Une situation exceptionnelle renouvelable avec un réel changement

Si cette conséquence du confinement est une bonne nouvelle pour notre planète, Global Footprint Network ne se réjouit pas pour autant : « Cela montre que des changements importants et rapides sont possibles. Mais cette réduction de notre empreinte écologique est imposée et non voulue, et comme elle ne s’accompagne pas d’un changement systémique dans nos modes de production et de consommation, elle ne va pas durer », juge Mathis Wackernagel, Président du Global Footprint Network.
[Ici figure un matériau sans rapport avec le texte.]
theorem loop_run (values counts : List Int) (r' : Nat) :
    ∀ (L : List (List Nat)) (x : List Nat) (fuel : Nat),
      List.IsChain (fun a b => stpN (counts.map Int.toNat) r' a = some b) (x :: L) →
      (∀ y, (x :: L).getLast? = some y → stpN (counts.map Int.toNat) r' y = none) →
      (x :: L).length ≤ fuel →
      pvLoopA values counts r' counts.length fuel x =
        (x :: L).map (fun u => u.map (fun i => values.getD i 0)) := by
  intro L
  induction L with
  | nil =>
    intro x fuel _ hlast hfuel
    cases fuel with
    | zero => simp at hfuel
    | succ f =>
      rw [pvLoopA]
      rw [pvStepA_eq_stpN, hlast x rfl]
      simp
  | cons b L' ih =>
    intro x fuel hchain hlast hfuel
    cases fuel with
    | zero => simp at hfuel
    | succ f =>
      rw [List.isChain_cons_cons] at hchain
      rw [pvLoopA]
      rw [pvStepA_eq_stpN, hchain.1]
      have hlast' : ∀ y, (b :: L').getLast? = some y → stpN (counts.map Int.toNat) r' y = none := by
        intro y hy
        exact hlast y (by rw [List.getLast?_cons_cons]; exact hy)
      have hrec := ih b f hchain.2 hlast' (by simpa using Nat.le_of_succ_le_succ hfuel)
      simp [hrec]

theorem pvRecB_eq (items : List (Int × Nat)) : ∀ m pref,
    pvRecB (pvAnnot items) m pref =
      (EnN (items.map (fun p => p.2)) m).map
        (fun u => pref ++ u.map (fun t => (items.map (fun p => p.1)).getD t 0)) := by
  induction items with
  | nil =>
    intro m pref
    cases m with
    | zero => simp [pvAnnot, pvRecB, EnN]
    | succ m => simp [pvAnnot, pvRecB, EnN]
  | cons vc rest ih =>
    intro m pref
    obtain ⟨v, cap⟩ := vc
    cases m with
    | zero => simp [pvAnnot, pvRecB, EnN]
    | succ m =>
      simp only [pvAnnot, pvRecB, List.map_cons, EnN, List.flatMap_map]
      rw [List.map_flatMap]
      congr 1
      funext a
      rw [ih, List.map_map]
      congr 1
      funext u
      simp [List.map_append, List.map_replicate, List.map_map,
        List.getD_cons_zero, Function.comp, List.append_assoc]

theorem fuel_eq_prod (counts : List Int) (r' : Nat) :
    counts.foldl (fun a c => a * (min c.toNat r' + 1)) 1 =
      ((counts.map Int.toNat).map (fun c => min c r' + 1)).prod := by
  have aux : ∀ init, counts.foldl (fun a c => a * (min c.toNat r' + 1)) init =
      init * ((counts.map Int.toNat).map (fun c => min c r' + 1)).prod := by
    induction counts with
    | nil => intro init; simp
    | cons c cs ihc =>
      intro init
      simp only [List.foldl_cons, List.map_cons, List.prod_cons, ihc]
      ring
  have := aux 1
  simpa using this

theorem EnN_zero (l : List Nat) : EnN l 0 = [[]] := by
  cases l <;> rfl

theorem zip_map_snd (l₁ : List Int) : ∀ l₂ : List Int, (l₁.zip l₂).map Prod.snd = l₂.take l₁.length := by
  induction l₁ with
  | nil => intro l₂; simp
  | cons a t ih =>
    intro l₂
    cases l₂ with
    | nil => simp
    | cons b t₂ => simp [ih]

theorem zip_map_fst (l₁ : List Int) : ∀ l₂ : List Int, (l₁.zip l₂).map Prod.fst = l₁.take l₂.length := by
  induction l₁ with
  | nil => intro l₂; simp
  | cons a t ih =>
    intro l₂
    cases l₂ with
    | nil => simp
    | cons b t₂ => simp [ih]
-- pv_equiv track=rewrite | github.com/OMARg404/compression-backend | app.py | lzw_compress
-- ===== SOURCE A (Python) =====
-- def lzw_compress(input_string):
--     dictionary = {chr(i): i for i in range(128)}
--     dict_size = 128
--     current_string = ""
--     compressed_data = []
--
--     for char in input_string:
--         combined_string = current_string + char
--         if combined_string in dictionary:
--             current_string = combined_string
--         else:
--             compressed_data.append(dictionary[current_string])
--             dictionary[combined_string] = dict_size
--             dict_size += 1
--             current_string = char
--
--     if current_string:
--         compressed_data.append(dictionary[current_string])
--
--     return compressed_data
-- ===== SOURCE B (Python) =====
-- def lzw_compress(input_string):
--     # Phrase-at-a-time LZW: an outer while loop over positions walks an
--     # explicit trie (list of per-node child dicts) to the longest known
--     # phrase, emits its code, and grows the trie by one child node.
--     children = [dict() for _ in range(128)]  # children[code] : char -> code
--     out = []
--     i, n = 0, len(input_string)
--     while i < n:
--         node = ord(input_string[i])
--         j = i + 1
--         while j < n and input_string[j] in children[node]:
--             node = children[node][input_string[j]]
--             j += 1
--         out.append(node)
--         if j < n:
--             children[node][input_string[j]] = len(children)
--             children.append(dict())
--         i = j
--     return out
-- ===== Notes on version B (the rewrite author's own statement) =====
-- stated objective: alternative
-- what changed: Replaces A's per-character state machine over a dictionary of growing strings by a phrase-at-a-time outer loop that walks an explicit trie (a list of per-node child dicts) to the longest known phrase before emitting, so no phrase string is ever built or hashed.
import Mathlib
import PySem

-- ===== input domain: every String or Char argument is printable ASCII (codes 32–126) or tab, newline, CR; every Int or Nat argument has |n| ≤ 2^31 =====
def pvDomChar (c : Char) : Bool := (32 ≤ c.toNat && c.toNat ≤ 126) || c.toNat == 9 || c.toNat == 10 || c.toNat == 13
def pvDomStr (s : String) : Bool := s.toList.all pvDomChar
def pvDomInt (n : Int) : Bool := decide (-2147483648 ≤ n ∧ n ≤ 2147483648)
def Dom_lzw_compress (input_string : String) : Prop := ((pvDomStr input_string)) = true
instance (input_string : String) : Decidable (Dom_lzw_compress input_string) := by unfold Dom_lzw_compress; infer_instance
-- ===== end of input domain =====

-- B replaces A's per-character state machine over a dictionary of growing
-- strings by a phrase-at-a-time walk of an explicit trie (list of per-node
-- child dicts); objective: alternative algorithm, same results.


-- ===== PORT A =====
-- Python strings are represented as List Char (PySem's string domain).
-- {chr(i): i for i in range(128)}
def lzwBaseDict : PySem.Dict (List Char) Int :=
  (PySem.List.pyRange 0 128 1).foldl
    (fun d i => d.insert [Char.ofNat i.toNat] i) PySem.Dict.empty

-- one iteration of A's for-loop over state (dictionary, dict_size, current_string, compressed_data)
def lzwStepA (st : PySem.Dict (List Char) Int × Int × List Char × List Int) (ch : Char) :
    PySem.Dict (List Char) Int × Int × List Char × List Int :=
  match st with
  | (d, size, cur, out) =>
    let comb := cur ++ [ch]
    if d.contains comb then (d, size, comb, out)
    else
      -- dictionary[current_string]: key always present when reached; getD's default is never used there
      (d.insert comb size, size + 1, [ch], out ++ [d.getD cur 0])

def lzw_compress (input_string : String) : List Int :=
  match input_string.toList.foldl lzwStepA (lzwBaseDict, 128, [], []) with
  | (d, _, cur, out) => if cur ≠ [] then out ++ [d.getD cur 0] else out

-- ===== PORT B =====
-- inner while loop: walk the trie from node `node` consuming chars cs[j], cs[j+1], …
-- while a child exists; children[node] is a Python list index, always in range: getD's
-- default is never used when 0 ≤ node < children.length (invariant of the algorithm).
def lzwWalk (cs : List Char) (children : List (PySem.Dict Char Int)) (node : Int) (j : Nat) :
    Int × Nat :=
  if h : j < cs.length then
    match (children.getD node.toNat PySem.Dict.empty).get? cs[j] with
    | some nxt => lzwWalk cs children nxt (j + 1)
    | none => (node, j)
  else (node, j)
termination_by cs.length - j

-- the inner walk never moves backwards (cited by lzwPhrases' termination proof)
lemma lzwWalk_ge (cs : List Char) (children : List (PySem.Dict Char Int)) :
    ∀ (node : Int) (j : Nat), j ≤ (lzwWalk cs children node j).2 := by
  intro node j
  induction hk : cs.length - j generalizing node j with
  | zero =>
    rw [lzwWalk]
    split
    · omega
    · exact le_refl _
  | succ k ih =>
    rw [lzwWalk]
    split
    · rename_i h
      cases hm : (children.getD node.toNat PySem.Dict.empty).get? cs[j] with
      | some nxt =>
        simp only [hm]
        have := ih nxt (j + 1) (by omega)
        omega
      | none => simp [hm]
    · exact le_refl _

-- outer while loop: one iteration per emitted phrase
def lzwPhrases (cs : List Char) (children : List (PySem.Dict Char Int)) (i : Nat)
    (out : List Int) : List Int :=
  if h : i < cs.length then
    let w := lzwWalk cs children ((cs[i].toNat : Int)) (i + 1)
    if h2 : w.2 < cs.length then
      lzwPhrases cs
        ((children.set w.1.toNat
            ((children.getD w.1.toNat PySem.Dict.empty).insert cs[w.2] (children.length : Int)))
          ++ [PySem.Dict.empty])
        w.2 (out ++ [w.1])
    else out ++ [w.1]
  else out
termination_by cs.length - i
decreasing_by
  have := lzwWalk_ge cs children ((cs[i].toNat : Int)) (i + 1)
  omega

def lzw_compress_alt (input_string : String) : List Int :=
  lzwPhrases input_string.toList (List.replicate 128 PySem.Dict.empty) 0 []

-- ===== PRECONDITION & SPEC =====
def Spec_lzw_compress (input_string : String) (out : List Int) : Prop := out = lzw_compress_alt input_string
instance (input_string : String) (out : List Int) : Decidable (Spec_lzw_compress input_string out) := by unfold Spec_lzw_compress; infer_instance

-- ===== CLAIM (what is proved, stated in full; the proofs are below) =====
def Claim_equal_lzw_compress : Prop := ∀ (input_string : String), Dom_lzw_compress input_string → Spec_lzw_compress input_string (lzw_compress input_string)

-- ===== LEMMAS AND PROOFS =====

-- coupling invariant between A's string dictionary and B's trie
def LzwInv (d : PySem.Dict (List Char) Int) (ch : List (PySem.Dict Char Int)) : Prop :=
  128 ≤ ch.length ∧
  d.get? [] = none ∧
  (∀ c : Char, c.toNat < 128 → d.get? [c] = some (c.toNat : Int)) ∧
  (∀ l p, d.get? l = some p → 0 ≤ p ∧ p < (ch.length : Int)) ∧
  (∀ l1 l2 p, d.get? l1 = some p → d.get? l2 = some p → l1 = l2) ∧
  (∀ l c, (d.get? (l ++ [c])).isSome → l ≠ [] → (d.get? l).isSome) ∧
  (∀ l p c, d.get? l = some p →
    d.get? (l ++ [c]) = (ch.getD p.toNat PySem.Dict.empty).get? c)

-- the tail of A's run: fold the remaining chars, then the final `if current_string:` emit
def lzwFinishA (st : PySem.Dict (List Char) Int × Int × List Char × List Int) : List Int :=
  match st with
  | (d, _, cur, out) => if cur ≠ [] then out ++ [d.getD cur 0] else out

lemma lzwBaseAux (n : Nat) (hn : n ≤ 128) (l : List Char) :
    ((PySem.List.pyRange 0 (n : Int) 1).foldl
        (fun d i => d.insert [Char.ofNat i.toNat] i) PySem.Dict.empty).get? l =
      match l with
      | [c] => if c.toNat < n then some (c.toNat : Int) else none
      | _ => none := by
  induction n with
  | zero =>
    have h0 : PySem.List.pyRange 0 ((0 : Nat) : Int) 1 = [] := by decide
    rw [h0]
    match l with
    | [] => simp
    | [c] => simp
    | _ :: _ :: _ => simp
  | succ n ih =>
    have hrng : PySem.List.pyRange 0 ((n : Nat) + 1 : Int) 1
        = PySem.List.pyRange 0 (n : Int) 1 ++ [(n : Int)] :=
      PySem.List.pyRange_one_succ_right (by positivity)
    have hcast : ((n + 1 : Nat) : Int) = ((n : Nat) : Int) + 1 := by push_cast; ring
    rw [hcast, hrng, List.foldl_append]
    simp only [List.foldl_cons, List.foldl_nil]
    rw [PySem.Dict.get?_insert]
    have htn : (Char.ofNat ((n : Int)).toNat).toNat = n := by
      have hv : Nat.isValidChar n := by left; omega
      simp [Char.toNat_ofNat, hv]
    split_ifs with hl
    · subst hl
      simp only [htn]
      have : n < n + 1 := Nat.lt_succ_self n
      simp [this]
    · rw [ih (by omega)]
      match l with
      | [] => simp
      | [c] =>
        simp only []
        by_cases hlt : c.toNat < n
        · simp [hlt, (by omega : c.toNat < n + 1)]
        · have hne : c.toNat ≠ n := by
            intro he
            apply hl
            have : c = Char.ofNat ((n : Int)).toNat := by
              rw [show ((n : Int)).toNat = n by omega, ← he, Char.ofNat_toNat]
            rw [this]
          simp only [if_neg hlt, if_neg (by omega : ¬ c.toNat < n + 1)]
      | _ :: _ :: _ => simp

lemma lzwBaseDict_get? (l : List Char) :
    lzwBaseDict.get? l =
      match l with
      | [c] => if c.toNat < 128 then some (c.toNat : Int) else none
      | _ => none := by
  have := lzwBaseAux 128 (le_refl _) l
  simpa [lzwBaseDict] using this

lemma replicate_getD_empty (k : Nat) :
    ((List.replicate 128 (PySem.Dict.empty (κ := Char) (ν := Int))).getD k
      PySem.Dict.empty) = PySem.Dict.empty := by
  rw [List.getD_eq_getElem?_getD, List.getElem?_replicate]
  split_ifs <;> rfl

lemma lzwInit_inv : LzwInv lzwBaseDict (List.replicate 128 PySem.Dict.empty) := by
  have hchar : ∀ l (p : Int), lzwBaseDict.get? l = some p →
      ∃ c : Char, l = [c] ∧ c.toNat < 128 ∧ p = (c.toNat : Int) := by
    intro l p h
    rw [lzwBaseDict_get?] at h
    match l with
    | [] => simp at h
    | [c] =>
      refine ⟨c, rfl, ?_, ?_⟩ <;> by_cases hlt : c.toNat < 128 <;>
        simp [hlt] at h <;> simp [hlt, h.symm]
    | _ :: _ :: _ => simp at h
  refine ⟨by simp, by rw [lzwBaseDict_get?], ?_, ?_, ?_, ?_, ?_⟩
  · intro c hlt
    rw [lzwBaseDict_get?]
    simp [hlt]
  · intro l p h
    obtain ⟨c, -, hlt, hp⟩ := hchar l p h
    subst hp
    constructor
    · positivity
    · simp only [List.length_replicate]
      exact_mod_cast hlt
  · intro l1 l2 p h1 h2
    obtain ⟨c1, he1, -, hp1⟩ := hchar l1 p h1
    obtain ⟨c2, he2, -, hp2⟩ := hchar l2 p h2
    have : c1.toNat = c2.toNat := by rw [hp1] at hp2; exact_mod_cast hp2
    have : c1 = c2 := by rw [← Char.ofNat_toNat c1, this, Char.ofNat_toNat]
    rw [he1, he2, this]
  · intro l c h hne
    rw [lzwBaseDict_get?] at h
    match l, h with
    | [], _ => exact absurd rfl hne
    | [c0], h => simp at h
    | _ :: _ :: _, h => simp at h
  · intro l p c h
    obtain ⟨c0, he, -, -⟩ := hchar l p h
    subst he
    rw [lzwBaseDict_get?, replicate_getD_empty]
    simp [PySem.Dict.get?_empty]

-- how A's fold tracks B's inner walk: A extends current_string exactly while a trie child exists
lemma lzwWalk_sim (cs : List Char) (d : PySem.Dict (List Char) Int)
    (ch : List (PySem.Dict Char Int)) (hinv : LzwInv d ch)
    (sz : Int) (out : List Int) :
    ∀ (j : Nat) (node : Int) (cur : List Char), d.get? cur = some node → cur ≠ [] →
    ∃ cur', d.get? cur' = some (lzwWalk cs ch node j).1 ∧ cur' ≠ [] ∧
      (cs.drop j).foldl lzwStepA (d, sz, cur, out)
        = (cs.drop (lzwWalk cs ch node j).2).foldl lzwStepA (d, sz, cur', out) ∧
      (∀ h2 : (lzwWalk cs ch node j).2 < cs.length,
        (ch.getD (lzwWalk cs ch node j).1.toNat PySem.Dict.empty).get?
          (cs[(lzwWalk cs ch node j).2]'h2) = none) := by
  have hcoup := hinv.2.2.2.2.2.2
  intro j
  induction hk : cs.length - j generalizing j with
  | zero =>
    intro node cur hcur hne
    rw [lzwWalk]
    rw [dif_neg (by omega : ¬ j < cs.length)]
    exact ⟨cur, hcur, hne, rfl, fun h2 => absurd h2 (by omega)⟩
  | succ k ih =>
    intro node cur hcur hne
    have hj : j < cs.length := by omega
    rw [lzwWalk]
    rw [dif_pos hj]
    have hkey : d.get? (cur ++ [cs[j]]) = (ch.getD node.toNat PySem.Dict.empty).get? cs[j] :=
      hcoup cur node cs[j] hcur
    have hdrop : cs.drop j = cs[j] :: cs.drop (j + 1) := List.drop_eq_getElem_cons hj
    cases hm : (ch.getD node.toNat PySem.Dict.empty).get? cs[j] with
    | some nxt =>
      simp only [hm]
      have hcont : d.contains (cur ++ [cs[j]]) = true := by
        rw [PySem.Dict.contains_eq_isSome_get?, hkey, hm]; rfl
      have hstep : lzwStepA (d, sz, cur, out) cs[j] = (d, sz, cur ++ [cs[j]], out) := by
        simp [lzwStepA, hcont]
      obtain ⟨cur', h1, h2, h3, h4⟩ :=
        ih (j + 1) (by omega) nxt (cur ++ [cs[j]]) (by rw [hkey, hm]) (by simp)
      exact ⟨cur', h1, h2, by rw [hdrop, List.foldl_cons, hstep, h3], h4⟩
    | none =>
      simp only [hm]
      exact ⟨cur, hcur, hne, rfl, fun _ => trivial⟩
L’ONG réclame donc la mise en place de réelles politiques de développement durables de la part des gouvernements. En effet, la reprise des activités mondiales devrait faire repartir à la hausse les émissions de carbone. Selon les dernières données en provenance de Chine, les émissions issues de l’industrie sont reparties à la hausse depuis la fin du confinement dès le mois de mars et ont même légèrement dépassé celles du même mois de 2019. En effet la Chine entend rattraper son retard causé par le confinement.